… wenn sie nicht gestellt werden, ist es irgendwann zu spät.
Das habe ich gemerkt, als ich nach zwei Lesungen rund um das Buch Fragen hätte ich noch. Geschichten von unseren Großeltern bei meinen Tanten und Onkels nachgefragt habe. Wie war das damals genau? Welche Parole hat im nächtlichen Waldspaziergang welches Leben gerettet? Wann kam wer aus dem Krieg zurück? Die Erinnerungen „stimmten“ nicht mehr, die eine erinnerte anders als der andere, die entsprechenden Dokumente gingen bei Umzügen verloren. Und dass so viel über den Krieg gesprochen wurde, wie ich es in Erinnerung habe? Nur ein Kopfschütteln.
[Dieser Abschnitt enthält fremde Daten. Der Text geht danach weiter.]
-- pv_equiv track=rewrite | github.com/whotookmylogin/FF-Domination | backend/src/ai/expert_draft_agent.py | _assess_positional_needs
-- ===== SOURCE A (Python) =====
-- from typing import Dict, List, Any, Optional, Tuple
--
-- def _assess_positional_needs(current_roster: List[Dict[str, Any]],
--                            league_settings: Dict[str, Any]) -> Dict[str, int]:
--     """Assess positional needs based on current roster"""
--
--     # Count current positions
--     position_counts = {}
--     for player in current_roster:
--         pos = player.get('position', 'UNKNOWN')
--         position_counts[pos] = position_counts.get(pos, 0) + 1
--
--     # Standard roster requirements
--     position_needs = {
--         'QB': 2,    # 1 starter + 1 backup
--         'RB': 4,    # 2-3 starters + handcuffs
--         'WR': 5,    # 2-3 starters + depth
--         'TE': 2,    # 1 starter + 1 backup
--         'K': 1,     # 1 starter
--         'DEF': 1    # 1 starter
--     }
--
--     # Calculate remaining needs
--     remaining_needs = {}
--     for pos, need in position_needs.items():
--         current = position_counts.get(pos, 0)
--         remaining_needs[pos] = max(0, need - current)
--
--     return remaining_needs
-- ===== SOURCE B (Python) =====
-- def _assess_positional_needs(current_roster, league_settings):
--     """Assess positional needs: start from the quota table and spend quotas in one pass"""
--     remaining_needs = {'QB': 2, 'RB': 4, 'WR': 5, 'TE': 2, 'K': 1, 'DEF': 1}
--     for player in current_roster:
--         pos = player.get('position', 'UNKNOWN')
--         if pos in remaining_needs and remaining_needs[pos] > 0:
--             remaining_needs[pos] -= 1
--     return remaining_needs
-- ===== Notes on version B (the rewrite author's own statement) =====
-- stated objective: alternative
-- what changed: B replaces A's two-stage count-then-subtract pipeline (build position_counts, then map max(0, need-count) over the quota table) with a single pass that starts from the quota dict and spends quotas: each player decrements his position's remaining need unless it is already 0.
import Mathlib
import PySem

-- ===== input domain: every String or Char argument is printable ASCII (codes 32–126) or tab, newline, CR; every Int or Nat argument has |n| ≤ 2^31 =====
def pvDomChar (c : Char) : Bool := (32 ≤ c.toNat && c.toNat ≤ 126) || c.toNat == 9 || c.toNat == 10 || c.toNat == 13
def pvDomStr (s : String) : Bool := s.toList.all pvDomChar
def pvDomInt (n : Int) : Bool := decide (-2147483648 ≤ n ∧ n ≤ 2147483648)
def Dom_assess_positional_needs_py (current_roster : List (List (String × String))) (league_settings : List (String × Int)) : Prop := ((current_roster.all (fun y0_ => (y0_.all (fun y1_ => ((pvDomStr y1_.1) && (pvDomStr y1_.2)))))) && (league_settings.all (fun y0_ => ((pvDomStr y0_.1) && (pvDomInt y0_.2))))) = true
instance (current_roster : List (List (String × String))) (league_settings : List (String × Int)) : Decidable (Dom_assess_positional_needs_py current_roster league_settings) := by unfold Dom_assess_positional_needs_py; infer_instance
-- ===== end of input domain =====

-- B replaces A's count-then-subtract pipeline with a single pass that starts from the
-- quota dict and decrements a position's remaining need (never below 0) per player.

-- shared helper: player.get('position', 'UNKNOWN') on the association-list player dict
def pvPlayerPos (player : List (String × String)) : String :=
  (PySem.Dict.mk player).getD "position" "UNKNOWN"

-- the literal position_needs mapping (its items in insertion order)
def pvNeedsList : List (String × Int) :=
  [("QB", 2), ("RB", 4), ("WR", 5), ("TE", 2), ("K", 1), ("DEF", 1)]

-- ===== PORT A =====
def assess_positional_needs_py (current_roster : List (List (String × String))) (league_settings : List (String × Int)) : List (String × Int) :=
  -- position_counts built by the first loop
  let position_counts : PySem.Dict String Int :=
    current_roster.foldl
      (fun d player => d.insert (pvPlayerPos player) (d.getD (pvPlayerPos player) 0 + 1))
      PySem.Dict.empty
  -- remaining_needs built by the second loop over position_needs.items()
  (pvNeedsList.foldl
    (fun d pn => d.insert pn.1 (max 0 (pn.2 - position_counts.getD pn.1 0)))
    PySem.Dict.empty).items

-- ===== PORT B =====
-- loop body of B: 'if pos in remaining_needs and remaining_needs[pos] > 0: remaining_needs[pos] -= 1'
def pvDecStep (d : PySem.Dict String Int) (pos : String) : PySem.Dict String Int :=
  if d.contains pos && decide (0 < d.getD pos 0) then d.insert pos (d.getD pos 0 - 1) else d

def assess_positional_needs_py_alt (current_roster : List (List (String × String))) (league_settings : List (String × Int)) : List (String × Int) :=
  (current_roster.foldl (fun d player => pvDecStep d (pvPlayerPos player))
    (PySem.Dict.ofList pvNeedsList)).items

-- ===== PRECONDITION & SPEC =====
def Spec_assess_positional_needs_py (current_roster : List (List (String × String))) (league_settings : List (String × Int)) (out : List (String × Int)) : Prop := out = assess_positional_needs_py_alt current_roster league_settings
instance (current_roster : List (List (String × String))) (league_settings : List (String × Int)) (out : List (String × Int)) : Decidable (Spec_assess_positional_needs_py current_roster league_settings out) := by unfold Spec_assess_positional_needs_py; infer_instance

-- ===== CLAIM (what is proved, stated in full; the proofs are below) =====
def Claim_equal_assess_positional_needs_py : Prop := ∀ (current_roster : List (List (String × String))) (league_settings : List (String × Int)), Dom_assess_positional_needs_py current_roster league_settings → Spec_assess_positional_needs_py current_roster league_settings (assess_positional_needs_py current_roster league_settings)

-- ===== LEMMAS AND PROOFS =====

-- A's counting loop is a counter: its lookup at pos counts the players with that position.
theorem pv_counts_getD (roster : List (List (String × String))) (pos : String) :
    (roster.foldl
      (fun d player => d.insert (pvPlayerPos player) (d.getD (pvPlayerPos player) 0 + 1))
      PySem.Dict.empty).getD pos 0
      = ((roster.map pvPlayerPos).count pos : Int) := by
  rw [← List.foldl_map (f := pvPlayerPos)
        (g := fun (d : PySem.Dict String Int) x => d.insert x (d.getD x 0 + 1))]
  rw [PySem.Dict.getD_foldl_insert_add_one, PySem.Dict.getD_empty, zero_add]

-- B's decrement loop, read through the list of position strings: every entry's final
-- value is its initial (nonnegative) value minus the number of occurrences, clamped at 0.
theorem pv_dec_items (ps : List String) (d : PySem.Dict String Int)
    (hnd : d.keys.Nodup) (hpos : ∀ kv ∈ d.items, 0 ≤ kv.2) :
    (ps.foldl pvDecStep d).items
      = d.items.map (fun kv => (kv.1, max 0 (kv.2 - (ps.count kv.1 : Int)))) := by
  induction ps generalizing d with
  | nil =>
    simp only [List.foldl_nil, List.count_nil]
    conv_lhs => rw [← List.map_id (d.items)]
    refine List.map_congr_left (fun kv hkv => ?_)
    obtain ⟨k, v⟩ := kv
    have h0 := hpos (k, v) hkv
    simp only at h0
    exact congrArg (Prod.mk k) (by push_cast; omega)
  | cons p ps ih =>
    rw [List.foldl_cons]
    by_cases hc : (d.contains p && decide (0 < d.getD p 0)) = true
    · -- the quota at p is positive: decrement it
      rw [Bool.and_eq_true, decide_eq_true_eq] at hc
      obtain ⟨hcontains, hposgt⟩ := hc
      have hstep : pvDecStep d p = d.insert p (d.getD p 0 - 1) := by
        simp [pvDecStep, hcontains, hposgt]
      rw [hstep]
      rw [ih (d.insert p (d.getD p 0 - 1))
            (PySem.Dict.nodup_keys_insert d p _ hnd)
            (by
              intro kv hkv
              rcases (PySem.Dict.mem_items_insert d _ _ kv).1 hkv with h | ⟨h, _⟩
              · subst h; simp only; omega
              · exact hpos kv h)]
      rw [PySem.Dict.items_insert_of_contains d _ hcontains, List.map_map]
      refine List.map_congr_left (fun kv hkv => ?_)
      obtain ⟨k, v⟩ := kv
      simp only [Function.comp]
      by_cases hk : k = p
      · subst hk
        have hv : d.getD k 0 = v := PySem.Dict.getD_of_mem_items d hkv hnd 0
        simp only [BEq.rfl, if_pos, List.count_cons_self]
        exact congrArg (Prod.mk k) (by rw [hv]; push_cast; omega)
      · have hbeq : ((k, v).1 == p) = false := by simpa using hk
        simp only [hbeq, Bool.false_eq_true, if_false]
        rw [List.count_cons_of_ne (Ne.symm hk)]
    · -- no decrement: either p is not a key, or its quota is already 0
      have hstep : pvDecStep d p = d := by
        simp only [pvDecStep, if_neg hc]
      rw [hstep, ih d hnd hpos]
      refine List.map_congr_left (fun kv hkv => ?_)
      obtain ⟨k, v⟩ := kv
      by_cases hk : k = p
      · -- p is a key (kv witnesses it), so the quota there must be 0
        subst hk
        have hcontains : d.contains k = true :=
          (PySem.Dict.contains_iff_mem_keys d k).2 (PySem.Dict.mem_keys_of_mem_items d hkv)
        have hv : d.getD k 0 = v := PySem.Dict.getD_of_mem_items d hkv hnd 0
        have hz : ¬(0 < d.getD k 0) := by
          intro hgt
          exact hc (by rw [Bool.and_eq_true, decide_eq_true_eq]; exact ⟨hcontains, hgt⟩)
        have h0 := hpos (k, v) hkv
        simp only at h0
        rw [List.count_cons_self]
        exact congrArg (Prod.mk k) (by rw [hv] at hz; push_cast; omega)
      · rw [List.count_cons_of_ne (Ne.symm hk)]

-- ===== VERDICT (by name: the statement is the Claim_ definition above) =====
theorem assess_positional_needs_py_spec : Claim_equal_assess_positional_needs_py := by
  intro current_roster league_settings _
  unfold Spec_assess_positional_needs_py
  unfold assess_positional_needs_py assess_positional_needs_py_alt
  rw [← List.foldl_map (f := pvPlayerPos) (g := pvDecStep)]
  rw [pv_dec_items (current_roster.map pvPlayerPos) (PySem.Dict.ofList pvNeedsList)
        (by decide) (by decide)]
  simp only [pv_counts_getD]
  rw [PySem.Dict.items_foldl_insert_fresh
        (l := pvNeedsList) (d := PySem.Dict.empty)
        (k := fun pn : String × Int => pn.1)
        (v := fun pn : String × Int => max 0 (pn.2 - ((current_roster.map pvPlayerPos).count pn.1 : Int)))
        (by intro a _; exact PySem.Dict.contains_empty a.1)
        (by decide)]
  rfl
Nein, der Opa hätte zu allem geschwiegen, sei auch nicht zu den Veteranen-Treffen gegangen mit jenen, die sie die ganze Kriegszeit über drangsaliert hätten, warum auch?
Dünn und falsch also sind die Erinnerungen womöglich, wer weiß? Doch sie wirken real, sind präsent und führen ein Eigenleben …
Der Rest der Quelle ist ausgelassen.